-- pv_equiv track=rewrite | github.com/MaticTonin/Faks-FMF | 2 LETNIK/Programiranje/Slovarji/usmerjeni_grafi.py | slovar_naslednikov
-- ===== SOURCE A (Python) =====
-- def slovar_naslednikov(seznam_povezav):
--     nasledniki=dict()
--     for key, value in seznam_povezav:
--         if key not in nasledniki:
--             nasledniki[key]=[]
--         nasledniki[key].append(value)
--     for key in nasledniki:
--         nasledniki[key].sort()
--     return nasledniki
-- ===== SOURCE B (Python) =====
-- def slovar_naslednikov(seznam_povezav):
--     # sort the edge list once by successor (stable), then group:
--     # each adjacency list is filled in already-sorted order.
--     nasledniki = {key: [] for key, _ in seznam_povezav}
--     for key, value in sorted(seznam_povezav, key=lambda p: p[1]):
--         nasledniki[key].append(value)
--     return nasledniki
-- ===== Notes on version B (the rewrite author's own statement) =====
-- stated objective: alternative
-- what changed: Instead of grouping edges per key and then sorting each adjacency list, B pre-creates all keys, stably sorts the whole edge list by successor once, and fills the lists in one grouping pass so each list is born sorted.
import Mathlib
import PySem

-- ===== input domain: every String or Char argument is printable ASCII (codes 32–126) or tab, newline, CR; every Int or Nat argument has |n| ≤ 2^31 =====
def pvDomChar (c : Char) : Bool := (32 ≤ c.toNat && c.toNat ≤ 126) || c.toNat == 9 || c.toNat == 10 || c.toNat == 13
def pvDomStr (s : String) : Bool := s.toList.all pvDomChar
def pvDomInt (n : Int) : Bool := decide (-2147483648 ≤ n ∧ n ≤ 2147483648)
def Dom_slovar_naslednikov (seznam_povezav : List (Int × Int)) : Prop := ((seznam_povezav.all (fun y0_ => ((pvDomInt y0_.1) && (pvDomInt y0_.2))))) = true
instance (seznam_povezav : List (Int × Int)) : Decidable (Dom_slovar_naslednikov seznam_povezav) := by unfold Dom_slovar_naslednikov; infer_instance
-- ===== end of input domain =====

-- B replaces A's "group edges per key, then sort each adjacency list" by "pre-create the
-- keys, stably sort the whole edge list by successor once, then fill the lists in one
-- grouping pass" — a different decomposition of the same task (objective: alternative).

-- ===== PORT A =====
def slovar_naslednikov (seznam_povezav : List (Int × Int)) : List (Int × List Int) :=
  -- for key, value in seznam_povezav: if key not in nasledniki: nasledniki[key]=[]; nasledniki[key].append(value)
  let nasledniki : PySem.Dict Int (List Int) :=
    seznam_povezav.foldl (fun d p =>
      (if d.contains p.1 then d else d.insert p.1 ([] : List Int)).modify p.1 []
        (fun xs => xs ++ [p.2])) PySem.Dict.empty
  -- for key in nasledniki: nasledniki[key].sort()
  let nasledniki :=
    nasledniki.keys.foldl
      (fun d k => d.modify k [] (fun xs => PySem.List.sorted xs (fun x => x) false)) nasledniki
  nasledniki.items

-- ===== PORT B =====
def slovar_naslednikov_alt (seznam_povezav : List (Int × Int)) : List (Int × List Int) :=
  -- nasledniki = {key: [] for key, _ in seznam_povezav}
  let nasledniki : PySem.Dict Int (List Int) :=
    seznam_povezav.foldl (fun d p => d.insert p.1 ([] : List Int)) PySem.Dict.empty
  -- for key, value in sorted(seznam_povezav, key=lambda p: p[1]): nasledniki[key].append(value)
  let nasledniki :=
    (PySem.List.sorted seznam_povezav (fun p => p.2) false).foldl
      (fun d p => d.modify p.1 [] (fun xs => xs ++ [p.2])) nasledniki
  nasledniki.items

-- ===== PRECONDITION & SPEC =====
def Spec_slovar_naslednikov (seznam_povezav : List (Int × Int)) (out : List (Int × List Int)) : Prop := out = slovar_naslednikov_alt seznam_povezav
instance (seznam_povezav : List (Int × Int)) (out : List (Int × List Int)) : Decidable (Spec_slovar_naslednikov seznam_povezav out) := by unfold Spec_slovar_naslednikov; infer_instance

-- ===== CLAIM (what is proved, stated in full; the proofs are below) =====
def Claim_equal_slovar_naslednikov : Prop := ∀ (seznam_povezav : List (Int × Int)), Dom_slovar_naslednikov seznam_povezav → Spec_slovar_naslednikov seznam_povezav (slovar_naslednikov seznam_povezav)

-- ===== LEMMAS AND PROOFS =====

-- A's loop body equals a plain modify-append step (the "create empty list first" branch is absorbed).
theorem pv_stepA (d : PySem.Dict Int (List Int)) (k v : Int) :
    (if d.contains k then d else d.insert k ([] : List Int)).modify k [] (fun xs => xs ++ [v])
      = d.modify k [] (fun xs => xs ++ [v]) := by
  by_cases h : d.contains k
  · simp [h]
  · have hc : d.contains k = false := by simpa using h
    have hm : ∀ (e : PySem.Dict Int (List Int)) (f : List Int → List Int),
        e.modify k [] f = e.insert k (f (e.getD k [])) := fun e f => PySem.Dict.ext_iff.mpr rfl
    simp only [hc, Bool.false_eq_true, ite_false]
    rw [hm, hm, PySem.Dict.getD_insert_self, PySem.Dict.insert_insert_self,
        PySem.Dict.getD_of_not_contains d [] hc]

-- a Set.update that adds nothing new is the identity
theorem pv_update_absorb (s : PySem.Set Int) (xs : List Int) (h : ∀ x ∈ xs, x ∈ s) :
    PySem.Set.update s xs = s := by
  rw [PySem.Set.update_eq_append_filter]
  have hf : (PySem.Set.ofList xs).filter (fun y => !(PySem.Set.contains s y)) = [] := by
    rw [List.filter_eq_nil_iff]
    intro a ha
    simp only [Bool.not_eq_true', Bool.not_eq_false]
    simp
    exact h a ((PySem.Set.mem_ofList xs a).mp ha)
  rw [hf, List.append_nil]

-- getD after the per-key sorting loop (keys pairwise distinct; each key touched once)
theorem pv_getD_foldl_sort (ks : List Int) (d : PySem.Dict Int (List Int))
    (f : List Int → List Int) (hnd : ks.Nodup) (c : Int) :
    (ks.foldl (fun d k => d.modify k [] f) d).getD c []
      = if c ∈ ks then f (d.getD c []) else d.getD c [] := by
  induction ks generalizing d with
  | nil => simp
  | cons k ks ih =>
    simp only [List.foldl_cons]
    rw [ih (d.modify k [] f) (List.nodup_cons.mp hnd).2]
    by_cases hmem : c ∈ ks
    · have hne : c ≠ k := fun he => (List.nodup_cons.mp hnd).1 (he ▸ hmem)
      simp [hmem, PySem.Dict.getD_modify, hne]
    · by_cases hck : c = k
      · subst hck; simp [hmem]
      · simp [hmem, hck, PySem.Dict.getD_modify]

-- the all-values-[] dict comprehension
theorem pv_getD_foldl_insert_nil (l : List (Int × Int)) (d : PySem.Dict Int (List Int))
    (c : Int) (h : d.getD c [] = []) :
    (l.foldl (fun d p => d.insert p.1 ([] : List Int)) d).getD c [] = [] := by
  induction l generalizing d with
  | nil => simpa using h
  | cons p l ih =>
    simp only [List.foldl_cons]
    exact ih _ (by rw [PySem.Dict.getD_insert]; split_ifs <;> simp [h])

-- one stable insertion step of PySem.List.sorted, peeled off the right end
theorem pv_sorted_append_singleton {α κ : Type} [LT κ] [DecidableLT κ] (l : List α) (x : α) (key : α → κ) :
    PySem.List.sorted (l ++ [x]) key false
      = PySem.List.insertBy (fun a b => decide (key a < key b)) x (PySem.List.sorted l key false) := by
  rw [PySem.List.sorted_eq_foldl_insertBy, PySem.List.sorted_eq_foldl_insertBy, List.foldl_append,
      List.foldl_cons, List.foldl_nil]

-- filtering commutes with a single stable insertion into a key-sorted list
theorem pv_filter_insertBy (key : (Int × Int) → Int) (q : (Int × Int) → Bool)
    (x : Int × Int) (ys : List (Int × Int))
    (hs : ys.Pairwise (fun a b => key a ≤ key b)) :
    (PySem.List.insertBy (fun a b => decide (key a < key b)) x ys).filter q
      = if q x then PySem.List.insertBy (fun a b => decide (key a < key b)) x (ys.filter q)
        else ys.filter q := by
  induction ys with
  | nil => simp [PySem.List.insertBy]; split_ifs with h <;> simp [h]
  | cons y ys ih =>
    rcases List.pairwise_cons.mp hs with ⟨hy, hys⟩
    by_cases hb : key x < key y
    · -- inserted before y
      simp only [PySem.List.insertBy, decide_eq_true_eq, hb, if_true]
      by_cases hqx : q x
      · by_cases hqy : q y
        · simp [List.filter, hqx, hqy, PySem.List.insertBy, hb]
        · -- x also heads the filtered list: any kept z comes after y, so key x < key y ≤ key z
          simp only [List.filter_cons, hqx, hqy, if_true, Bool.false_eq_true, if_false]
          cases hf : ys.filter q with
          | nil => simp [PySem.List.insertBy]
          | cons z zs =>
            have hz : z ∈ ys := List.mem_of_mem_filter (hf ▸ List.mem_cons_self ..)
            have : key x < key z := lt_of_lt_of_le hb (hy z hz)
            simp [PySem.List.insertBy, this]
      · simp [List.filter_cons, hqx]
    · -- y stays in front
      simp only [PySem.List.insertBy, decide_eq_true_eq, hb, if_false]
      by_cases hqy : q y
      · simp only [List.filter_cons, hqy, if_true, ih hys]
        by_cases hqx : q x
        · simp [hqx, PySem.List.insertBy, hb]
        · simp [hqx]
      · simp only [List.filter_cons, hqy, Bool.false_eq_true, if_false, ih hys]

-- filtering commutes with the stable sort
theorem pv_filter_sorted (l : List (Int × Int)) (key : (Int × Int) → Int)
    (q : (Int × Int) → Bool) :
    (PySem.List.sorted l key false).filter q = PySem.List.sorted (l.filter q) key false := by
  induction l using List.reverseRecOn with
  | nil => simp [PySem.List.sorted]
  | append_singleton l x ih =>
    rw [pv_sorted_append_singleton,
        pv_filter_insertBy key q x _ (PySem.List.sorted_pairwise l key),
        List.filter_append]
    by_cases hq : q x
    · rw [ih]
      simp only [hq, if_true, List.filter_cons, List.filter_nil]
      rw [pv_sorted_append_singleton]
    · simp [hq, ih]

-- projecting the sort key out of a stable insertion
theorem pv_map_insertBy (x : Int × Int) (ys : List (Int × Int)) :
    (PySem.List.insertBy (fun a b => decide (a.2 < b.2)) x ys).map (fun p => p.2)
      = PySem.List.insertBy (fun a b => decide (a < b)) x.2 (ys.map (fun p => p.2)) := by
  induction ys with
  | nil => simp [PySem.List.insertBy]
  | cons y ys ih =>
    by_cases hb : x.2 < y.2
    · simp [PySem.List.insertBy, hb]
    · simp [PySem.List.insertBy, hb, ih]

-- projecting the sort key out of the stable sort
theorem pv_map_sorted (m : List (Int × Int)) :
    (PySem.List.sorted m (fun p => p.2) false).map (fun p => p.2)
      = PySem.List.sorted (m.map (fun p => p.2)) (fun x => x) false := by
  induction m using List.reverseRecOn with
  | nil => simp [PySem.List.sorted]
  | append_singleton m x ih =>
    rw [pv_sorted_append_singleton, pv_map_insertBy, ih, List.map_append]
    simp only [List.map_cons, List.map_nil]
    rw [pv_sorted_append_singleton]

-- ===== VERDICT (by name: the statement is the Claim_ definition above) =====
theorem slovar_naslednikov_spec : Claim_equal_slovar_naslednikov := by
  intro l _
  unfold Spec_slovar_naslednikov slovar_naslednikov slovar_naslednikov_alt
  simp only []
  -- A's first loop is a plain modify-append fold
  rw [PySem.List.foldl_congr_mem
      (l := l) (init := (PySem.Dict.empty : PySem.Dict Int (List Int)))
      (f := fun (d : PySem.Dict Int (List Int)) (p : Int × Int) =>
        (if d.contains p.1 then d else d.insert p.1 ([] : List Int)).modify p.1 []
          (fun xs => xs ++ [p.2]))
      (g := fun (d : PySem.Dict Int (List Int)) (p : Int × Int) =>
        d.modify p.1 [] (fun xs => xs ++ [p.2]))
      (fun d p _ => pv_stepA d p.1 p.2)]
  set dA : PySem.Dict Int (List Int) :=
    l.foldl (fun d p => d.modify p.1 [] (fun xs => xs ++ [p.2])) PySem.Dict.empty with hdA
  set d0 : PySem.Dict Int (List Int) :=
    l.foldl (fun d p => d.insert p.1 ([] : List Int)) PySem.Dict.empty with hd0
  set t := PySem.List.sorted l (fun p => p.2) false with ht
  set dA2 := dA.keys.foldl
      (fun d k => d.modify k [] (fun xs => PySem.List.sorted xs (fun x => x) false)) dA with hdA2
  set dB := t.foldl (fun d p => d.modify p.1 [] (fun xs => xs ++ [p.2])) d0 with hdB
  -- keys
  have nodA : dA.keys.Nodup :=
    PySem.Dict.nodup_keys_foldl_insert_key l Prod.fst _ PySem.Dict.empty PySem.Dict.nodup_keys_empty
  have hkA : dA.keys = PySem.Set.ofList (l.map (fun p => p.1)) := by
    rw [hdA, PySem.Dict.keys_foldl_modify_key]
    simp [PySem.Dict.keys_empty, PySem.Set.update_nil_left]
  have hkA2 : dA2.keys = dA.keys := by
    rw [hdA2, PySem.Dict.keys_foldl_modify]
    exact pv_update_absorb _ _ (fun x hx => hx)
  have nodA2 : dA2.keys.Nodup := hkA2 ▸ nodA
  have hk0 : d0.keys = PySem.Set.ofList (l.map (fun p => p.1)) := by
    rw [hd0, PySem.Dict.keys_foldl_insert_key]
    simp [PySem.Dict.keys_empty, PySem.Set.update_nil_left]
  have nod0 : d0.keys.Nodup :=
    PySem.Dict.nodup_keys_foldl_insert_key l Prod.fst _ PySem.Dict.empty PySem.Dict.nodup_keys_empty
  have hkB : dB.keys = d0.keys := by
    rw [hdB, PySem.Dict.keys_foldl_modify_key]
    refine pv_update_absorb _ _ (fun x hx => ?_)
    rcases List.mem_map.mp hx with ⟨p, hp, rfl⟩
    rw [ht] at hp
    have hpl : p ∈ l := (PySem.List.mem_sorted l (fun p => p.2) false p).mp hp
    rw [hk0]
    exact (PySem.Set.mem_ofList _ _).mpr (List.mem_map.mpr ⟨p, hpl, rfl⟩)
  have nodB : dB.keys.Nodup := hkB ▸ nod0
  -- items as maps over the (identical) key lists
  rw [PySem.Dict.items_eq_map_keys dA2 nodA2 [], PySem.Dict.items_eq_map_keys dB nodB [],
      hkA2, hkB, hkA, hk0]
  apply List.map_congr_left
  intro c hc
  have hcK : c ∈ dA.keys := by rw [hkA]; exact hc
  -- the two per-key values
  have h0 : d0.getD c [] = [] := by
    rw [hd0]; exact pv_getD_foldl_insert_nil l PySem.Dict.empty c (by simp)
  have hA2 : dA2.getD c [] = PySem.List.sorted (dA.getD c []) (fun x => x) false := by
    rw [hdA2, pv_getD_foldl_sort _ _ _ nodA c, if_pos hcK]
  have hAval : dA.getD c [] = (l.filter (fun p => p.1 == c)).map (fun p => p.2) := by
    rw [hdA, PySem.Dict.getD_foldl_modify_append]; simp
  have hBval : dB.getD c [] = (t.filter (fun p => p.1 == c)).map (fun p => p.2) := by
    rw [hdB, PySem.Dict.getD_foldl_modify_append, h0]; simp
  rw [hA2, hAval, hBval, ht, pv_filter_sorted l (fun p => p.2) (fun p => p.1 == c),
      pv_map_sorted]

==================================================

- Exercise description
In the data above, find each line that has the word "else" and copy it out.

- Output below
      (if d.contains p.1 then d else d.insert p.1 ([] : List Int)).modify p.1 []
    (if d.contains k then d else d.insert k ([] : List Int)).modify k [] (fun xs => xs ++ [v])
      = if c ∈ ks then f (d.getD c []) else d.getD c [] := by
        else ys.filter q := by
        (if d.contains p.1 then d else d.insert p.1 ([] : List Int)).modify p.1 []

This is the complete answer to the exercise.